Comment: With respect to Equity Compensation, we note your indication that your Compensation Committee "will evaluate [y]our achievements for the fiscal year based on performance factors and results of operations such as revenues generated, cost of revenues, and net income." We note that you have not disclosed what those quantitative results of operations targets are expected to be nor is it clear when you will set these targets. If you know what these targets are expected to be for the current fiscal year, please disclose these targets and discuss how difficult or likely it will be for the executive or registrant to achieve the target levels or other factors. Further, please discuss any discretion that may be exercised in granting these awards absent attainment of the stated performance goals. See Instruction 4 to Item 402(b) of Regulation S-K.
 
Response: We respectfully note your comment and revised the disclosures accordingly.
 
5.
Comment: Also with respect to Equity Compensation, please also tell us why you have opted to grant the options with differing vesting dates.
 
Response: We respectfully note your comment and revised the disclosure accordingly.
 
6.
Comment: It appears you mailed your definitive information statement prior to receiving clearance from the staff on the Form S-1. Please tell us what consideration you have given to updating your information statement in light of our comments on the executive compensation discussion in the Form S-1.
 
Response: We respectfully note your comment; however, the Company respectively believes that the requested information is not material to an investor’s understanding to the matters subject to the Schedule 14C information statement. As such, the Company does not believe the investors need be provided with any such amended information in connection with the distribution of the Schedule 14C information statement.
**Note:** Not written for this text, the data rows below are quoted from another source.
-- ===== PRECONDITION & SPEC =====
-- Pre_ excludes exactly the inputs on which A raises: empty a or b (TypeError in reduce) and 0 ∈ a
-- (the lcm chain is 0 — raising ZeroDivisionError inside lcm or at gcd_b % 0)
def Pre_get_between_two_sets (a : List Int) (b : List Int) : Prop :=
  a ≠ [] ∧ b ≠ [] ∧ (0 : Int) ∉ a
instance (a : List Int) (b : List Int) : Decidable (Pre_get_between_two_sets a b) := by
  unfold Pre_get_between_two_sets; infer_instance

def pvWitness_get_between_two_sets : List Int × List Int := ([2], [4])

-- On inputs where exactly one of lcm-chain(a), gcd-chain(b) is negative (a has an odd number of
-- negatives XOR b is a single negative) while the chains divide (nonzero gcd-chain divisible by the
-- lcm-chain), A returns the negative quotient as the count, (gcd_b/lcm_a, []), because its range is
-- empty and total keeps the initial negative value; B returns the intended (0, []) — no positive
-- multiple of the lcm-chain divides the gcd-chain in that sign configuration.
def D_get_between_two_sets (a : List Int) (b : List Int) : Prop :=
  ((a.countP (fun x => decide (x < 0))) % 2 = 1 ↔ ¬ (b.length = 1 ∧ ∀ x ∈ b, x < 0)) ∧
  (b.map Int.natAbs).foldl Nat.gcd 0 ≠ 0 ∧
  (a.map Int.natAbs).foldl Nat.lcm 1 ∣ (b.map Int.natAbs).foldl Nat.gcd 0
instance (a : List Int) (b : List Int) : Decidable (D_get_between_two_sets a b) := by
  unfold D_get_between_two_sets; infer_instance

def Spec_get_between_two_sets (a : List Int) (b : List Int) (out : Int × List Int) : Prop :=
  ¬ D_get_between_two_sets a b → out = get_between_two_sets_alt a b
instance (a : List Int) (b : List Int) (out : Int × List Int) : Decidable (Spec_get_between_two_sets a b out) := by
  unfold Spec_get_between_two_sets; infer_instance

def pvDiffWitness_get_between_two_sets : List Int × List Int := ([-2], [4])
def pvDiffWitnessOut_get_between_two_sets : (Int × List Int) × (Int × List Int) := ((-2, []), (0, []))

-- ===== CLAIM (what is proved, stated in full; the proofs are below) =====
def Claim_unchanged_get_between_two_sets : Prop := ∀ (a : List Int) (b : List Int), Dom_get_between_two_sets a b → Pre_get_between_two_sets a b → Spec_get_between_two_sets a b (get_between_two_sets a b)
def Claim_changed_get_between_two_sets : Prop := Dom_get_between_two_sets (pvDiffWitness_get_between_two_sets.1) (pvDiffWitness_get_between_two_sets.2) ∧ Pre_get_between_two_sets (pvDiffWitness_get_between_two_sets.1) (pvDiffWitness_get_between_two_sets.2) ∧ D_get_between_two_sets (pvDiffWitness_get_between_two_sets.1) (pvDiffWitness_get_between_two_sets.2) ∧ get_between_two_sets (pvDiffWitness_get_between_two_sets.1) (pvDiffWitness_get_between_two_sets.2) = pvDiffWitnessOut_get_between_two_sets.1 ∧ get_between_two_sets_alt (pvDiffWitness_get_between_two_sets.1) (pvDiffWitness_get_between_two_sets.2) = pvDiffWitnessOut_get_between_two_sets.2 ∧ pvDiffWitnessOut_get_between_two_sets.1 ≠ pvDiffWitnessOut_get_between_two_sets.2
def Claim_exact_get_between_two_sets : Prop := ∀ (a : List Int) (b : List Int), Dom_get_between_two_sets a b → Pre_get_between_two_sets a b → D_get_between_two_sets a b → get_between_two_sets a b ≠ get_between_two_sets_alt a b

-- ===== LEMMAS AND PROOFS =====

lemma gcd_cast_pos {x : Int} (y : Int) (hx : x ≠ 0) : (0:Int) < (Int.gcd x y : Int) := by
  exact_mod_cast Nat.pos_of_ne_zero (fun h => hx (Int.gcd_eq_zero_iff.mp h).1)

lemma gcd_dvd_mul (x y : Int) : (Int.gcd x y : Int) ∣ x * y :=
  Dvd.dvd.mul_right (Int.gcd_dvd_left x y) y

lemma pyLcm_eq (x y : Int) : pyLcm x y = x * y / (Int.gcd x y : Int) := by
  unfold pyLcm PySem.Int.floordiv
  exact Int.fdiv_eq_ediv_of_dvd (gcd_dvd_mul x y)

lemma pyLcm_natAbs (x y : Int) :
    (pyLcm x y).natAbs = Nat.lcm x.natAbs y.natAbs := by
  rw [pyLcm_eq, Int.natAbs_ediv_of_dvd (gcd_dvd_mul x y)]
  simp [Int.natAbs_mul, Nat.lcm, Int.gcd]

lemma pyLcm_ne_zero {x y : Int} (hx : x ≠ 0) (hy : y ≠ 0) : pyLcm x y ≠ 0 := by
  rw [pyLcm_eq]
  intro h
  have := Int.ediv_mul_cancel (gcd_dvd_mul x y)
  rw [h] at this
  simp at this
  tauto

lemma pyLcm_neg_iff {x y : Int} (hx : x ≠ 0) (hy : y ≠ 0) :
    (pyLcm x y < 0) ↔ ¬ (x < 0 ↔ y < 0) := by
  rw [pyLcm_eq]
  have hg := gcd_cast_pos y hx
  have hmul := Int.ediv_mul_cancel (gcd_dvd_mul x y)
  constructor
  · intro h
    have hxy : x * y < 0 := by nlinarith
    rcases mul_neg_iff.mp hxy with ⟨h1, h2⟩ | ⟨h1, h2⟩ <;>
      · intro hiff
        rcases hiff with ⟨f1, f2⟩
        omega
  · intro h
    have hxy : x * y < 0 := by
      rcases lt_or_gt_of_ne hx with h1 | h1 <;> rcases lt_or_gt_of_ne hy with h2 | h2
      · exact absurd (iff_of_true h1 h2) h
      · exact mul_neg_of_neg_of_pos h1 h2
      · exact mul_neg_of_pos_of_neg h1 h2
      · exact absurd (iff_of_false (by omega) (by omega)) h
    by_contra hge
    push_neg at hge
    nlinarith [mul_nonneg hge (le_of_lt hg)]

lemma foldl_pyLcm_spec (t : List Int) : ∀ (acc : Int), acc ≠ 0 → (∀ x ∈ t, x ≠ 0) →
    (t.foldl pyLcm acc ≠ 0) ∧
    (t.foldl pyLcm acc).natAbs = (t.map Int.natAbs).foldl Nat.lcm acc.natAbs ∧
    ((t.foldl pyLcm acc < 0) ↔ ((acc < 0) ↔ (t.countP (fun x => decide (x < 0))) % 2 = 0)) := by
  induction t with
  | nil => intro acc hacc _; simpa using hacc
  | cons x t ih =>
    intro acc hacc hmem
    have hx : x ≠ 0 := hmem x (by simp)
    have hmem' : ∀ y ∈ t, y ≠ 0 := fun y hy => hmem y (by simp [hy])
    have hacc' : pyLcm acc x ≠ 0 := pyLcm_ne_zero hacc hx
    obtain ⟨h1, h2, h3⟩ := ih (pyLcm acc x) hacc' hmem'
    refine ⟨h1, ?_, ?_⟩
    · simpa [pyLcm_natAbs] using h2
    · rw [List.foldl_cons, h3, List.countP_cons]
      have hsgn := pyLcm_neg_iff hacc hx
      by_cases hxneg : x < 0 <;> simp [hxneg] at hsgn ⊢ <;> rw [hsgn] <;>
        constructor <;> intro hh <;> omega

def gcdF (x y : Int) : Int := (Int.gcd x y : Int)

lemma foldl_gcdF_natAbs (t : List Int) : ∀ acc : Int,
    (t.foldl gcdF acc).natAbs = (t.map Int.natAbs).foldl Nat.gcd acc.natAbs := by
  induction t with
  | nil => intro acc; rfl
  | cons x t ih =>
    intro acc
    rw [List.foldl_cons, ih]
    simp [gcdF, Int.gcd]

lemma foldl_gcdF_nonneg (t : List Int) : ∀ acc : Int, 0 ≤ acc → 0 ≤ t.foldl gcdF acc := by
  induction t with
  | nil => intro acc h; simpa using h
  | cons x t ih =>
    intro acc _
    refine ih _ ?_
    simp only [gcdF]
    positivity

-- facts about A's lcm chain over a = ah :: at with no zero element
lemma L_facts (ah : Int) (at_ : List Int) (h0 : (0:Int) ∉ ah :: at_) :
    at_.foldl pyLcm ah ≠ 0 ∧
    (at_.foldl pyLcm ah).natAbs = ((ah :: at_).map Int.natAbs).foldl Nat.lcm 1 ∧
    ((at_.foldl pyLcm ah < 0) ↔ ((ah :: at_).countP (fun x => decide (x < 0))) % 2 = 1) := by
  have hah : ah ≠ 0 := by intro h; exact h0 (by simp [h])
  have hmem : ∀ x ∈ at_, x ≠ 0 := by
    intro x hx h
    exact h0 (by simp [h ▸ hx])
  obtain ⟨h1, h2, h3⟩ := foldl_pyLcm_spec at_ ah hah hmem
  refine ⟨h1, ?_, ?_⟩
  · simpa using h2
  · rw [h3, List.countP_cons]
    by_cases hneg : ah < 0 <;> simp [hneg] <;> constructor <;> intro hh <;> omega

-- facts about A's gcd chain over b = bh :: bt
lemma G_facts (bh : Int) (bt : List Int) :
    (bt.foldl gcdF bh).natAbs = ((bh :: bt).map Int.natAbs).foldl Nat.gcd 0 ∧
    ((bt.foldl gcdF bh < 0) ↔ (bt = [] ∧ bh < 0)) := by
  constructor
  · simpa using foldl_gcdF_natAbs bt bh
  · cases bt with
    | nil => simp
    | cons x bt' =>
      have : 0 ≤ (x :: bt').foldl gcdF bh := by
        rw [List.foldl_cons]
        refine foldl_gcdF_nonneg bt' _ ?_
        simp only [gcdF]
        positivity
      constructor
      · intro h; omega
      · rintro ⟨h, -⟩; cases h

-- the ascending list of the positive divisors of q, as A's loop produces it
def ascDivs (q : Int) : List Int := (PySem.List.pyRange 1 (q + 1) 1).filter (fun i => decide (i ∣ q))

lemma mem_ascDivs {q x : Int} (hq : 0 < q) : x ∈ ascDivs q ↔ x ∣ q ∧ 1 ≤ x := by
  unfold ascDivs
  rw [List.mem_filter]
  simp only [PySem.List.mem_pyRange_one, decide_eq_true_eq]
  constructor
  · rintro ⟨⟨h1, h2⟩, h3⟩; exact ⟨h3, h1⟩
  · rintro ⟨h1, h2⟩
    exact ⟨⟨h2, by have := Int.le_of_dvd hq h1; omega⟩, h1⟩

lemma pairwise_ascDivs (q : Int) : (ascDivs q).Pairwise (· < ·) :=
  (PySem.List.pairwise_lt_pyRange_one 1 (q + 1)).filter _

lemma nodup_ascDivs (q : Int) : (ascDivs q).Nodup :=
  (pairwise_ascDivs q).imp ne_of_lt

lemma dle_of_sq_le {d q : Int} (h : d * d ≤ q) : d ≤ q := by
  nlinarith [sq_nonneg d, sq_nonneg (d - 1)]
For this reason, the Company respectively takes the position that no updating of the information statement is necessary in light of the staff’s comments on the disclosures regarding Executive Compensation as found in the Form S-1 registration statement.
 
 
 

 
 
H. Christopher Owings
October 18, 2007
Page 3
 
Draft Legality Opinion
 
7.
Please ensure that you file a final, executed legality opinion prior to seeking effectiveness.
 
Response: We respectfully note your comment and have filed the opinion to the registration statement.
 
Please do not hesitate to contact the undersigned or Anh Q. Tran, Esq. at (310) 552-5000 with any questions.

Sincerely,

/s/ Thomas J. Poletti
Thomas J. Poletti

cc:   Mara Ransom, SEC
YuKwai Chong, Fuqi International, Inc.